In 1994, the tobacco lobbyists in Washington needed a candidate for an open House seat in their holy-of-holies, Winston-Salem. They hand-picked — and quite possibly flue-cured — Burr, a 38-year-old lawn mower salesman and graduate of the Cigarette City’s R. J. Reynolds High School. The national Republican landslide handed the seat to the young man. The tobacco interests secured the freshman congressman a seat on the panel that oversees their industry, the commerce committee. Freshmen almost never get assigned to this committee.

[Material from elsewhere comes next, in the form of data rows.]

-- pv_equiv track=rewrite | github.com/hchiam/cogLang-geneticAlgo | geneticAlgo_just1.py | justTwoInitSylls_CVC
-- ===== SOURCE A (Python) =====
-- def justTwoInitSylls_CVC(word):
--     beforeThisIndex = 0
--     afterThisIndex = 0
--     for vowel1 in word:
--         if vowel1 in 'aeiou':
--             afterThisIndex = word.index(vowel1)
--             break
--     for vowel2 in word[afterThisIndex+1:]:
--         if vowel2 in 'aeiou':
--             beforeThisIndex = word[afterThisIndex+1:].index(vowel2)+1 + afterThisIndex+1
--             # if second syllable has two vowels, then ignore that final vowel to preserve two vowels/syllables per word
--             if beforeThisIndex < len(word) and word[beforeThisIndex] in 'aeiou':
--                 beforeThisIndex -= 1
--             break
--     if beforeThisIndex!=0:
--         word = word[:beforeThisIndex+1]
--     return word
-- ===== SOURCE B (Python) =====
-- def justTwoInitSylls_CVC(word):
--     vowels = "aeiou"
--     positions = [i for i, ch in enumerate(word) if ch in vowels]
--     if len(positions) < 2:
--         return word
--     p2 = positions[1]
--     end = p2 + 2 if p2 + 1 < len(word) and word[p2 + 1] not in vowels else p2 + 1
--     return word[:end]
-- ===== Notes on version B (the rewrite author's own statement) =====
-- stated objective: simpler
-- what changed: Replaces A's two sequential break-loops with redundant word.index/slice.index rescans and index mutation by one comprehension collecting vowel positions, then a closed-form cut point from the second position.
import Mathlib
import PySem

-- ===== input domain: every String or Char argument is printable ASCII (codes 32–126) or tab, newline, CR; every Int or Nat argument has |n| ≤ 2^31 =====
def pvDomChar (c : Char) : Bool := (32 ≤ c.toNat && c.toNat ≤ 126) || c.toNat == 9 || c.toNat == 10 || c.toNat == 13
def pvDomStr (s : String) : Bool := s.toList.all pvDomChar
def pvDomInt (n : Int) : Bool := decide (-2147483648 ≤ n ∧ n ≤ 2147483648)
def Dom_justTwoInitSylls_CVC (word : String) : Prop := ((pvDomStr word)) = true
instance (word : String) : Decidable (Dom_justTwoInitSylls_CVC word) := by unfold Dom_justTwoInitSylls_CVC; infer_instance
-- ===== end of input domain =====

-- B replaces A's two break-loops with .index rescans by one vowel-position comprehension and a closed-form cut (simpler; same return value).

-- ===== PORT A =====
def pvVows : List Char := ['a', 'e', 'i', 'o', 'u']

-- first for-loop: for vowel1 in word: if vowel1 in 'aeiou': afterThisIndex = word.index(vowel1); break
def pvLoopA1 : List Char → List Char → Int
  | [], _ => 0
  | c :: rest, u =>
    if PySem.Chars.isIn [c] pvVows then PySem.Chars.find u [c] else pvLoopA1 rest u

-- second for-loop over word[afterThisIndex+1:]
def pvLoopA2 : List Char → List Char → Int → Int
  | [], _, _ => 0
  | c :: rest, u, after =>
    if PySem.Chars.isIn [c] pvVows then
      let t := PySem.List.slice u (some (after + 1)) none
      let b := PySem.Chars.find t [c] + 1 + after + 1
      if decide (b < (u.length : Int)) && PySem.Chars.isIn [PySem.List.pyGetD u b ' '] pvVows then
        b - 1
      else b
    else pvLoopA2 rest u after

def justTwoInitSylls_CVC (word : String) : String :=
  let u := word.toList
  let after := pvLoopA1 u u
  let before := pvLoopA2 (PySem.List.slice u (some (after + 1)) none) u after
  if before ≠ 0 then String.ofList (PySem.List.slice u none (some (before + 1)))
  else word

-- ===== PORT B =====
def justTwoInitSylls_CVC_alt (word : String) : String :=
  let u := word.toList
  let positions :=
    ((PySem.List.enumerate u 0).filter (fun p => PySem.Chars.isIn [p.2] pvVows)).map (·.1)
  if positions.length < 2 then word
  else
    let p2 := PySem.List.pyGetD positions 1 0
    let e :=
      if decide (p2 + 1 < (u.length : Int)) && !(PySem.Chars.isIn [PySem.List.pyGetD u (p2 + 1) ' '] pvVows) then
        p2 + 2
      else p2 + 1
    String.ofList (PySem.List.slice u none (some e))

-- ===== PRECONDITION & SPEC =====
def Spec_justTwoInitSylls_CVC (word : String) (out : String) : Prop := out = justTwoInitSylls_CVC_alt word
instance (word : String) (out : String) : Decidable (Spec_justTwoInitSylls_CVC word out) := by unfold Spec_justTwoInitSylls_CVC; infer_instance

-- ===== CLAIM (what is proved, stated in full; the proofs are below) =====
def Claim_equal_justTwoInitSylls_CVC : Prop := ∀ (word : String), Dom_justTwoInitSylls_CVC word → Spec_justTwoInitSylls_CVC word (justTwoInitSylls_CVC word)

-- ===== LEMMAS AND PROOFS =====

-- find points at the first occurrence of c when everything before it avoids c
theorem pv_find_first (a s : List Char) (c : Char) (h : c ∉ a) :
    PySem.Chars.find (a ++ c :: s) [c] = (a.length : Int) := by
  have hinf : [c] <:+: (a ++ c :: s) := (List.singleton_infix_iff c _).mpr (by simp)
  have h0 : 0 ≤ PySem.Chars.find (a ++ c :: s) [c] := (PySem.Chars.find_nonneg_iff _ _).mpr hinf
  obtain ⟨hpre, hmin⟩ := PySem.Chars.find_spec (s := a ++ c :: s) (sub := [c]) h0
  set f := PySem.Chars.find (a ++ c :: s) [c] with hf
  have hle : f.toNat ≤ a.length := by
    by_contra hgt
    exact hmin a.length (by omega) ⟨s, by simp⟩
  have hnlt : ¬ f.toNat < a.length := by
    intro hlt
    obtain ⟨t, ht⟩ := hpre
    have hg : (a ++ c :: s)[f.toNat]? = some c := by
      have h0' : ((a ++ c :: s).drop f.toNat)[0]? = some c := by rw [← ht]; rfl
      simpa [List.getElem?_drop] using h0'
    have hc : a[f.toNat]? = some c := by
      rwa [List.getElem?_append_left (by omega)] at hg
    exact h (List.mem_of_getElem? hc)
  omega

-- every list is vowel-free, or splits at its first vowel
theorem pv_split (u : List Char) :
    (∀ c ∈ u, PySem.Chars.isIn [c] pvVows = false) ∨
    ∃ a c r, u = a ++ c :: r ∧ (∀ x ∈ a, PySem.Chars.isIn [x] pvVows = false) ∧
      PySem.Chars.isIn [c] pvVows = true := by
  induction u with
  | nil => exact Or.inl (by simp)
  | cons x xs ih =>
    by_cases hx : PySem.Chars.isIn [x] pvVows = true
    · exact Or.inr ⟨[], x, xs, by simp, by simp, hx⟩
    · rcases ih with hfree | ⟨a, c, r, rfl, ha, hc⟩
      · exact Or.inl (by
          intro c hc
          rcases List.mem_cons.mp hc with rfl | hmem
          · simpa using hx
          · exact hfree c hmem)
      · exact Or.inr ⟨x :: a, c, r, rfl, by
          intro y hy
          rcases List.mem_cons.mp hy with rfl | hmem
          · simpa using hx
          · exact ha y hmem, hc⟩

theorem pv_notMem_of_free {a : List Char} {c : Char}
    (ha : ∀ x ∈ a, PySem.Chars.isIn [x] pvVows = false)
    (hc : PySem.Chars.isIn [c] pvVows = true) : c ∉ a := by
  intro hmem
  rw [ha c hmem] at hc
  exact Bool.false_ne_true hc

theorem pv_loopA1_free (l u : List Char) (h : ∀ c ∈ l, PySem.Chars.isIn [c] pvVows = false) :
    pvLoopA1 l u = 0 := by
  induction l with
  | nil => rfl
  | cons x xs ih =>
    rw [pvLoopA1, if_neg (by simp [h x (List.mem_cons_self)])]
    exact ih (fun c hc => h c (List.mem_cons_of_mem _ hc))

theorem pv_loopA1_hit (a r : List Char) (c : Char) (u : List Char)
    (ha : ∀ x ∈ a, PySem.Chars.isIn [x] pvVows = false)
    (hc : PySem.Chars.isIn [c] pvVows = true) :
    pvLoopA1 (a ++ c :: r) u = PySem.Chars.find u [c] := by
  induction a with
  | nil => rw [List.nil_append, pvLoopA1, if_pos hc]
  | cons x xs ih =>
    rw [List.cons_append, pvLoopA1, if_neg (by simp [ha x (List.mem_cons_self)])]
    exact ih (fun y hy => ha y (List.mem_cons_of_mem _ hy))

theorem pv_loopA2_free (l u : List Char) (after : Int)
    (h : ∀ c ∈ l, PySem.Chars.isIn [c] pvVows = false) :
    pvLoopA2 l u after = 0 := by
  induction l with
  | nil => rfl
  | cons x xs ih =>
    rw [pvLoopA2, if_neg (by simp [h x (List.mem_cons_self)])]
    exact ih (fun c hc => h c (List.mem_cons_of_mem _ hc))

theorem pv_loopA2_hit (b r : List Char) (c : Char) (u : List Char) (after : Int)
    (hb : ∀ x ∈ b, PySem.Chars.isIn [x] pvVows = false)
    (hc : PySem.Chars.isIn [c] pvVows = true) :
    pvLoopA2 (b ++ c :: r) u after =
      (let t := PySem.List.slice u (some (after + 1)) none
       let bi := PySem.Chars.find t [c] + 1 + after + 1
       if decide (bi < (u.length : Int)) && PySem.Chars.isIn [PySem.List.pyGetD u bi ' '] pvVows then
         bi - 1
       else bi) := by
  induction b with
  | nil => rw [List.nil_append, pvLoopA2, if_pos hc]
  | cons x xs ih =>
    rw [List.cons_append, pvLoopA2, if_neg (by simp [hb x (List.mem_cons_self)])]
    exact ih (fun y hy => hb y (List.mem_cons_of_mem _ hy))

-- B side: filtering the enumeration of a vowel-free prefix skips it entirely
theorem pv_filter_enum_append (a l : List Char) (s : Int)
    (ha : ∀ x ∈ a, PySem.Chars.isIn [x] pvVows = false) :
    (PySem.List.enumerate (a ++ l) s).filter (fun p => PySem.Chars.isIn [p.2] pvVows) =
    (PySem.List.enumerate l (s + a.length)).filter (fun p => PySem.Chars.isIn [p.2] pvVows) := by
  induction a generalizing s with
  | nil => simp
  | cons x xs ih =>
    rw [List.cons_append, PySem.List.enumerate_cons,
      List.filter_cons_of_neg (by simp [ha x (List.mem_cons_self)]),
      ih (s + 1) (fun y hy => ha y (List.mem_cons_of_mem _ hy))]
    congr 2
    push_cast [List.length_cons]
    omega

theorem pv_filter_enum_free (l : List Char) (s : Int)
    (h : ∀ c ∈ l, PySem.Chars.isIn [c] pvVows = false) :
    (PySem.List.enumerate l s).filter (fun p => PySem.Chars.isIn [p.2] pvVows) = [] := by
  induction l generalizing s with
  | nil => rfl
  | cons x xs ih =>
    rw [PySem.List.enumerate_cons, List.filter_cons_of_neg (by simp [h x (List.mem_cons_self)])]
    exact ih (s + 1) (fun c hc => h c (List.mem_cons_of_mem _ hc))

-- ===== VERDICT (by name: the statement is the Claim_ definition above) =====
theorem justTwoInitSylls_CVC_spec : Claim_equal_justTwoInitSylls_CVC := by
  intro word _
  simp only [Spec_justTwoInitSylls_CVC, justTwoInitSylls_CVC, justTwoInitSylls_CVC_alt]
  set u := word.toList with hu
  rcases pv_split u with hfree | ⟨a, c1, r, hsplit, ha, hc1⟩
  · -- no vowels at all: both return word
    have h1 : pvLoopA1 u u = 0 := pv_loopA1_free u u hfree
    have hdrop : PySem.List.slice u (some ((0 : Int) + 1)) none = u.drop 1 := by
      simpa using PySem.List.slice_from_natCast u 1
    have h2 : pvLoopA2 (u.drop 1) u 0 = 0 :=
      pv_loopA2_free _ u 0 (fun c hc => hfree c (List.mem_of_mem_drop hc))
    rw [h1, hdrop, h2, if_neg (by simp)]
    rw [pv_filter_enum_free u 0 hfree]
    simp
  · rcases pv_split r with hrfree | ⟨b, c2, r2, hsplit2, hb, hc2⟩
    · -- exactly one vowel: both return word
      have h1 : pvLoopA1 u u = (a.length : Int) := by
        rw [hsplit, pv_loopA1_hit a r c1 _ ha hc1,
          pv_find_first a r c1 (pv_notMem_of_free ha hc1)]
      have hdrop : PySem.List.slice u (some ((a.length : Int) + 1)) none = r := by
        have : ((a.length : Int) + 1) = ((a.length + 1 : Nat) : Int) := by push_cast; ring
        rw [this, PySem.List.slice_from_natCast, hsplit]
        simp
      have h2 : pvLoopA2 r u (a.length : Int) = 0 := pv_loopA2_free r u _ hrfree
      rw [h1, hdrop, h2, if_neg (by simp)]
      rw [hsplit, pv_filter_enum_append a (c1 :: r) 0 ha, PySem.List.enumerate_cons,
        List.filter_cons_of_pos (by simpa using hc1), pv_filter_enum_free r _ hrfree]
      simp
    · -- at least two vowels
      subst hsplit2
      have hc1a : c1 ∉ a := pv_notMem_of_free ha hc1
      have hc2b : c2 ∉ b := pv_notMem_of_free hb hc2
      have h1 : pvLoopA1 u u = (a.length : Int) := by
        rw [hsplit, pv_loopA1_hit a _ c1 _ ha hc1, pv_find_first a _ c1 hc1a]
      have hdrop : PySem.List.slice u (some ((a.length : Int) + 1)) none = b ++ c2 :: r2 := by
        have : ((a.length : Int) + 1) = ((a.length + 1 : Nat) : Int) := by push_cast; ring
        rw [this, PySem.List.slice_from_natCast, hsplit]
        simp
      have hfind2 : PySem.Chars.find (b ++ c2 :: r2) [c2] = (b.length : Int) :=
        pv_find_first b r2 c2 hc2b
      -- the second vowel's absolute position
      set p2 : Nat := a.length + 1 + b.length with hp2
      have hlen : u.length = p2 + 1 + r2.length := by rw [hsplit]; simp [hp2]; omega
      have h2 : pvLoopA2 (b ++ c2 :: r2) u (a.length : Int) =
          (if decide (((p2 : Int) + 1) < (u.length : Int)) &&
              PySem.Chars.isIn [PySem.List.pyGetD u ((p2 : Int) + 1) ' '] pvVows then
            ((p2 : Int) + 1) - 1
          else ((p2 : Int) + 1)) := by
        rw [pv_loopA2_hit b r2 c2 u _ hb hc2]
        simp only [hdrop, hfind2]
        have harith : (b.length : Int) + 1 + (a.length : Int) + 1 = (p2 : Int) + 1 := by
          push_cast [hp2]; ring
        rw [harith]
      -- B's positions list
      have hpos : ((PySem.List.enumerate u 0).filter (fun p => PySem.Chars.isIn [p.2] pvVows)).map (·.1) =
          (a.length : Int) :: (p2 : Int) ::
            ((PySem.List.enumerate r2 ((p2 : Int) + 1)).filter (fun p => PySem.Chars.isIn [p.2] pvVows)).map (·.1) := by
        rw [hsplit, pv_filter_enum_append a _ 0 ha, PySem.List.enumerate_cons,
          List.filter_cons_of_pos (by simpa using hc1),
          pv_filter_enum_append b _ _ hb, PySem.List.enumerate_cons,
          List.filter_cons_of_pos (by simpa using hc2)]
        have e1 : (0 : Int) + (a.length : Int) + 1 + (b.length : Int) = (p2 : Int) := by
          push_cast [hp2]; ring
        simp only [List.map_cons]
        rw [e1]
        simp
      set X := ((PySem.List.enumerate r2 ((p2 : Int) + 1)).filter (fun p => PySem.Chars.isIn [p.2] pvVows)).map (·.1) with hX
      rw [h1, hdrop, h2, hpos,
        if_neg (show ¬(((a.length : Int) :: (p2 : Int) :: X).length < 2) by simp)]
      have hg2 : PySem.List.pyGetD ((a.length : Int) :: (p2 : Int) :: X) 1 0 = (p2 : Int) := by
        simp [PySem.List.pyGetD]
      rw [hg2]
      rcases r2 with _ | ⟨rc, rr⟩
      · -- second vowel is the last character: both take the whole word
        have hdec : decide ((p2 : Int) + 1 < (u.length : Int)) = false := by
          apply decide_eq_false
          rw [hlen]; simp only [List.length_nil]; push_cast; omega
        simp only [hdec, Bool.false_and, Bool.false_eq_true, if_false]
        rw [if_pos (show ((p2 : Int) + 1) ≠ 0 by positivity)]
        have e1 : (p2 : Int) + 1 + 1 = ((p2 + 2 : Nat) : Int) := by push_cast; ring
        have e2 : (p2 : Int) + 1 = ((p2 + 1 : Nat) : Int) := by push_cast; ring
        rw [e1, e2, PySem.List.slice_to_natCast, PySem.List.slice_to_natCast,
          List.take_of_length_le (by rw [hlen]; simp only [List.length_nil]; omega),
          List.take_of_length_le (by rw [hlen]; simp only [List.length_nil]; omega)]
      · -- a character follows the second vowel: cut after it iff it is a consonant
        have hdec : decide ((p2 : Int) + 1 < (u.length : Int)) = true := by
          apply decide_eq_true
          rw [hlen]; simp only [List.length_cons]; push_cast; omega
        have hget : PySem.List.pyGetD u ((p2 : Int) + 1) ' ' = rc := by
          have e : ((p2 : Int) + 1) = ((p2 + 1 : Nat) : Int) := by push_cast; ring
          rw [e, PySem.List.pyGetD_natCast, hsplit]
          have e2 : p2 + 1 = (a ++ c1 :: b).length + 1 := by
            rw [hp2]; simp only [List.length_append, List.length_cons]; omega
          rw [List.getD_eq_getElem?_getD, e2, ← List.cons_append, ← List.append_assoc,
            List.getElem?_append_right (by omega)]
          simp
        simp only [hdec, hget, Bool.true_and]
        by_cases hv : PySem.Chars.isIn [rc] pvVows = true
        · rw [if_pos hv,
            if_neg (show ¬((!PySem.Chars.isIn [rc] pvVows) = true) by simp [hv]),
            if_pos (show ((p2 : Int) + 1 - 1) ≠ 0 by rw [hp2]; push_cast; omega)]
          have e3 : (p2 : Int) + 1 - 1 + 1 = (p2 : Int) + 1 := by ring
          rw [e3]
        · rw [Bool.not_eq_true] at hv
          rw [if_neg (show ¬(PySem.Chars.isIn [rc] pvVows = true) by simp [hv]),
            if_pos (show (!PySem.Chars.isIn [rc] pvVows) = true by simp [hv]),
            if_pos (show ((p2 : Int) + 1) ≠ 0 by positivity)]
          have e3 : (p2 : Int) + 1 + 1 = (p2 : Int) + 2 := by ring
          rw [e3]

After a decade of faithful service to the coffin nail manufacturers, Burr moved up to the Senate in 2004. Following the Republican midterm victory in 2014, Senate majority leader Mitch McConnell (R-Ky.) installed Burr, who has no military, diplomatic, or other national security experience, as chairman of the intelligence committee. This was a feel-good moment for those who sentimentalize democracy. It was affirmation that in our post-Tocquevillian land of liberty, equality, and fraternity, any boy or girl could grow up to be custodian of the national security sieve known as the Senate intelligence committee.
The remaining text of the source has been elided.